Abstract:Traffic volume is an indispensable ingredient to provide fine-grained information for traffic management and control. However, due to limited deployment of traffic sensors, obtaining full-scale volume information is far from easy. Existing works on this topic primarily focus on improving the overall estimation accuracy of a particular method and ignore the underlying challenges of volume estimation, thereby having inferior performances on some critical tasks. This paper studies two key problems with regard to traffic volume estimation: (1) underdetermined traffic flows caused by undetected movements, and (2) non-equilibrium traffic flows arise from congestion propagation. Here we demonstrate a graph-based deep learning method that can offer a data-driven, model-free and correlation adaptive approach to tackle the above issues and perform accurate network-wide traffic volume estimation. Particularly, in order to quantify the dynamic and nonlinear relationships between traffic speed and volume for the estimation of underdetermined flows, a speed patternadaptive adjacent matrix based on graph attention is developed and integrated into the graph convolution process, to capture non-local correlations between sensors.
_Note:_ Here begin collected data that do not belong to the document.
-- pv_equiv track=rewrite | github.com/Vidit-Singla/Python-Practice-2 | Are_they_in_order.py | asc_ord
-- ===== SOURCE A (Python) =====
-- def asc_ord(t):
--     l = list(t)
--     lc = l.copy()
--     l1 = []
--     while len(lc)!=0:
--         m = min(lc)
--         l1.append(m)
--         lc.remove(m)
--     if l == l1:
--         return True
--     else:
--         return False
-- ===== SOURCE B (Python) =====
-- def asc_ord(t):
--     l = list(t)
--     return all(x <= y for x, y in zip(l, l[1:]))
-- ===== Notes on version B (the rewrite author's own statement) =====
-- stated objective: faster
-- what changed: Replaced selection-sort-then-compare with a single pass over adjacent pairs (zip with the tail).
import Mathlib
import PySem

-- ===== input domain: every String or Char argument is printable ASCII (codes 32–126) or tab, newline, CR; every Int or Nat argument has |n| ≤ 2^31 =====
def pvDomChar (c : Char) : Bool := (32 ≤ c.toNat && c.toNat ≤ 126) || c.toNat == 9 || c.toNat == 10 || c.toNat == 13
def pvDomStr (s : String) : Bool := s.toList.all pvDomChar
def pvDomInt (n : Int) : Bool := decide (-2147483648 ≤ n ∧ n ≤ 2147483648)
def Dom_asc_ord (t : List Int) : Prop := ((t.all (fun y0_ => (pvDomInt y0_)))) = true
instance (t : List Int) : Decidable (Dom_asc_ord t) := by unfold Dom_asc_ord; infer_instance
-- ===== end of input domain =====

-- B replaces A's selection-sort-then-compare by a single pass over adjacent pairs.

-- ===== PORT A =====
-- the while loop: take the minimum of lc, append it to l1, remove it from lc, until lc is empty
-- (fuel = initial length of lc; each iteration removes exactly one element)
def ascSelLoop (fuel : Nat) (lc l1 : List Int) : List Int :=
  match fuel with
  | 0 => l1
  | n + 1 =>
    if lc.length ≠ 0 then
      match PySem.List.min? lc (fun x => x) with
      | some m =>
        match PySem.List.remove? lc m with
        | some lc' => ascSelLoop n lc' (l1 ++ [m])
        | none => l1            -- unreachable: m ∈ lc
      | none => l1              -- unreachable: lc ≠ []
    else l1

def asc_ord (t : List Int) : Bool :=
  let l := t
  let l1 := ascSelLoop l.length l []
  l == l1

-- ===== PORT B =====
-- all(x <= y for x, y in zip(l, l[1:]))
def asc_ord_alt (t : List Int) : Bool :=
  (t.zip (PySem.List.slice t (some 1) none)).all (fun p => p.1 ≤ p.2)

-- ===== PRECONDITION & SPEC =====
def Spec_asc_ord (t : List Int) (out : Bool) : Prop := out = asc_ord_alt t
instance (t : List Int) (out : Bool) : Decidable (Spec_asc_ord t out) := by unfold Spec_asc_ord; infer_instance

-- ===== CLAIM (what is proved, stated in full; the proofs are below) =====
def Claim_equal_asc_ord : Prop := ∀ (t : List Int), Dom_asc_ord t → Spec_asc_ord t (asc_ord t)

-- ===== LEMMAS AND PROOFS =====

-- A's loop appends to the accumulator a sorted (pairwise ≤) permutation of lc
theorem ascSelLoop_sorted_perm :
    ∀ (n : Nat) (lc acc : List Int), lc.length = n →
      ∃ s, ascSelLoop n lc acc = acc ++ s ∧ lc.Perm s ∧ List.Pairwise (· ≤ ·) s := by
  intro n
  induction n with
  | zero =>
    intro lc acc h
    refine ⟨[], by simp [ascSelLoop], ?_, by simp⟩
    simp [List.length_eq_zero_iff.mp h]
  | succ k ih =>
    intro lc acc h
    have hne : lc ≠ [] := by intro he; simp [he] at h
    obtain ⟨m, hm⟩ : ∃ m, PySem.List.min? lc (fun x => x) = some m := by
      cases hmin : PySem.List.min? lc (fun x : Int => x) with
      | none => exact absurd (((PySem.List.min?_eq_none_iff lc (fun x => x)).mp hmin)) hne
      | some m => exact ⟨m, rfl⟩
    have hmem : m ∈ lc := PySem.List.min?_mem hm
    have hmin : ∀ y ∈ lc, m ≤ y := by
      intro y hy; simpa using PySem.List.min?_isMin hm y hy
    have hrem : PySem.List.remove? lc m = some (lc.erase m) :=
      PySem.List.remove?_eq_some_erase lc m hmem
    have hlen : (lc.erase m).length = k := by
      have := lc.length_erase_of_mem hmem; omega
    obtain ⟨s, hs, hperm, hsort⟩ := ih (lc.erase m) (acc ++ [m]) hlen
    refine ⟨m :: s, ?_, ?_, ?_⟩
    · simp only [ascSelLoop, if_pos (by omega : lc.length ≠ 0), hm, hrem, hs]
      simp
    · exact (lc.perm_cons_erase hmem).trans (hperm.cons m)
    · refine List.pairwise_cons.mpr ⟨?_, hsort⟩
      intro y hy
      exact hmin y (List.erase_subset (hperm.mem_iff.mpr hy))

-- B computes sortedness
theorem alt_iff_pairwise : ∀ (t : List Int), asc_ord_alt t = true ↔ List.Pairwise (· ≤ ·) t := by
  intro t
  induction t with
  | nil => simp [asc_ord_alt]
  | cons a t ih =>
    cases t with
    | nil => simp [asc_ord_alt, PySem.List.slice_from_one]
    | cons b t' =>
      simp only [asc_ord_alt, PySem.List.slice_from_one, List.tail_cons] at ih ⊢
      simp only [List.zip_cons_cons, List.all_cons, Bool.and_eq_true, decide_eq_true_iff]
      rw [ih]
      constructor
      · rintro ⟨hab, hp⟩
        refine List.pairwise_cons.mpr ⟨?_, hp⟩
        intro y hy
        rcases List.mem_cons.mp hy with rfl | hy
        · exact hab
        · exact hab.trans (List.rel_of_pairwise_cons hp hy)
      · intro hp
        exact ⟨List.rel_of_pairwise_cons hp (List.mem_cons_self ..), hp.of_cons⟩

-- ===== VERDICT (by name: the statement is the Claim_ definition above) =====
theorem asc_ord_spec : Claim_equal_asc_ord := by
  intro t _
  unfold Spec_asc_ord
  obtain ⟨s, hs, hperm, hsort⟩ := ascSelLoop_sorted_perm t.length t [] rfl
  simp only [asc_ord, hs, List.nil_append]
  by_cases h : List.Pairwise (· ≤ ·) t
  · have ht : t = s := List.Perm.eq_of_pairwise' h hsort hperm
    have halt : asc_ord_alt t = true := (alt_iff_pairwise t).mpr h
    simp [← ht, halt]
  · have hne : t ≠ s := fun he => h (he ▸ hsort)
    have halt : asc_ord_alt t = false := by
      cases hb : asc_ord_alt t
      · rfl
      · exact absurd ((alt_iff_pairwise t).mp hb) h
    simp [halt, hne]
To measure the impacts of non-equilibrium flows, a temporal masked and clipped attention combined with a gated temporal convolution layer is customized to capture time-asynchronous correlations between upstream and downstream sensors. We then evaluate our model on a real-world highway traffic volume dataset and compare it with several benchmark models. It is demonstrated that the proposed model achieves high estimation accuracy even under 20% sensor coverage rate and outperforms other baselines significantly, especially on underdetermined and non-equilibrium flow locations. Furthermore, comprehensive quantitative model analysis are also carried out to justify the model designs.